[WHAT TO PRODUCE]: Reproduce, from the lines below, exactly the stretch that begins at the line containing "by_cases hT : (['T','r','u','e']" and ends at the line containing "(['t','r','u','e'], 4) := by", both included.

════

-- ===== phase 1: True/False/None =====

theorem phase1 : ∀ (n : Nat) (s : List Char), s.length ≤ n →
    rep 'N' ['o','n','e'] ['n','u','l','l']
      (rep 'F' ['a','l','s','e'] ['f','a','l','s','e']
        (rep 'T' ['r','u','e'] ['t','r','u','e'] s)) = pvScan pvKeywordRules s := by
  intro n
  induction n with
  | zero =>
    intro s hs
    have hl : s = [] := List.eq_nil_of_length_eq_zero (Nat.le_zero.mp hs)
    subst hl
    rw [rep_nil, rep_nil, rep_nil, scan_nil]
  | succ n ih =>
    intro s hs
    cases s with
    | nil => rw [rep_nil, rep_nil, rep_nil, scan_nil]
    | cons c t =>
      by_cases hT : (['T','r','u','e'] : List Char).isPrefixOf (c :: t) = true
      · obtain ⟨u, hu⟩ := List.isPrefixOf_iff_prefix.mp hT
        have hfind : pvFindRule pvKeywordRules (c :: t) = some (['t','r','u','e'], 4) := by
          simp [pvFindRule, pvKeywordRules, hT]
        have hdrop : List.drop 4 (c :: t) = u := by
          rw [← hu]
          exact List.drop_left' rfl
        have hlen : u.length ≤ n := by
          have h1 := congrArg List.length hu
          simp only [List.length_cons] at hs
          simp at h1
          omega
        rw [scan_cons, hfind]; dsimp only
        rw [if_pos (by omega), hdrop]
        rw [← hu, rep_eat,
            rep_append_free 'F' ['a','l','s','e'] ['f','a','l','s','e'] ['t','r','u','e'] (by decide),
            rep_append_free 'N' ['o','n','e'] ['n','u','l','l'] ['t','r','u','e'] (by decide),
            ih u hlen]
      · by_cases hF : (['F','a','l','s','e'] : List Char).isPrefixOf (c :: t) = true
        · obtain ⟨u, hu⟩ := List.isPrefixOf_iff_prefix.mp hF
          have hfind : pvFindRule pvKeywordRules (c :: t) = some (['f','a','l','s','e'], 5) := by
            simp [pvFindRule, pvKeywordRules, hF, (Bool.eq_false_iff.mpr hT)]
          have hdrop : List.drop 5 (c :: t) = u := by
            rw [← hu]
            exact List.drop_left' rfl
          have hlen : u.length ≤ n := by
            have h1 := congrArg List.length hu
            simp only [List.length_cons] at hs
            simp at h1
            omega
          rw [scan_cons, hfind]; dsimp only
          rw [if_pos (by omega), hdrop]
          rw [← hu,
              rep_append_free 'T' ['r','u','e'] ['t','r','u','e'] ['F','a','l','s','e'] (by decide),
              rep_eat,
              rep_append_free 'N' ['o','n','e'] ['n','u','l','l'] ['f','a','l','s','e'] (by decide),
              ih u hlen]
        · by_cases hN : (['N','o','n','e'] : List Char).isPrefixOf (c :: t) = true
          · obtain ⟨u, hu⟩ := List.isPrefixOf_iff_prefix.mp hN
            have hfind : pvFindRule pvKeywordRules (c :: t) = some (['n','u','l','l'], 4) := by
              simp [pvFindRule, pvKeywordRules, hN, (Bool.eq_false_iff.mpr hT), (Bool.eq_false_iff.mpr hF)]
            have hdrop : List.drop 4 (c :: t) = u := by
              rw [← hu]
              exact List.drop_left' rfl
            have hlen : u.length ≤ n := by
              have h1 := congrArg List.length hu
              simp only [List.length_cons] at hs
              simp at h1
              omega
            rw [scan_cons, hfind]; dsimp only
            rw [if_pos (by omega), hdrop]
            rw [← hu,
                rep_append_free 'T' ['r','u','e'] ['t','r','u','e'] ['N','o','n','e'] (by decide),
                rep_append_free 'F' ['a','l','s','e'] ['f','a','l','s','e'] ['N','o','n','e'] (by decide),
                rep_eat,
                ih u hlen]
          · -- no rule matches at the front
            have hfind : pvFindRule pvKeywordRules (c :: t) = none := by
              simp [pvFindRule, pvKeywordRules, (Bool.eq_false_iff.mpr hT), (Bool.eq_false_iff.mpr hF),
                    (Bool.eq_false_iff.mpr hN)]
            have hlen : t.length ≤ n := by simp only [List.length_cons] at hs; omega
            have hF' : ¬ (['F','a','l','s','e'] : List Char).isPrefixOf
                (c :: rep 'T' ['r','u','e'] ['t','r','u','e'] t) = true := by
              rw [List.isPrefixOf_iff_prefix]
              intro hpre
              obtain ⟨hcF, htail⟩ := List.cons_prefix_cons.mp hpre
              have := prefix_transfer 'T' ['r','u','e'] ['t','r','u','e'] ['a','l','s','e']
                (by decide) t htail
              exact hF (List.isPrefixOf_iff_prefix.mpr (by rw [← hcF]; exact List.cons_prefix_cons.mpr ⟨rfl, this⟩))
            have hN' : ¬ (['N','o','n','e'] : List Char).isPrefixOf
                (c :: rep 'F' ['a','l','s','e'] ['f','a','l','s','e']
                        (rep 'T' ['r','u','e'] ['t','r','u','e'] t)) = true := by
              rw [List.isPrefixOf_iff_prefix]
              intro hpre
              obtain ⟨hcN, htail⟩ := List.cons_prefix_cons.mp hpre
              have h1 := prefix_transfer 'F' ['a','l','s','e'] ['f','a','l','s','e'] ['o','n','e']
                (by decide) _ htail
              have h2 := prefix_transfer 'T' ['r','u','e'] ['t','r','u','e'] ['o','n','e']
                (by decide) t h1
              exact hN (List.isPrefixOf_iff_prefix.mpr (by rw [← hcN]; exact List.cons_prefix_cons.mpr ⟨rfl, h2⟩))
            rw [scan_cons, hfind]; dsimp only
            rw [rep_skip _ _ _ _ _ hT, rep_skip _ _ _ _ _ hF', rep_skip _ _ _ _ _ hN', ih t hlen]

════

[SOLUTION TO THE EXERCISE]:
      by_cases hT : (['T','r','u','e'] : List Char).isPrefixOf (c :: t) = true
      · obtain ⟨u, hu⟩ := List.isPrefixOf_iff_prefix.mp hT
        have hfind : pvFindRule pvKeywordRules (c :: t) = some (['t','r','u','e'], 4) := by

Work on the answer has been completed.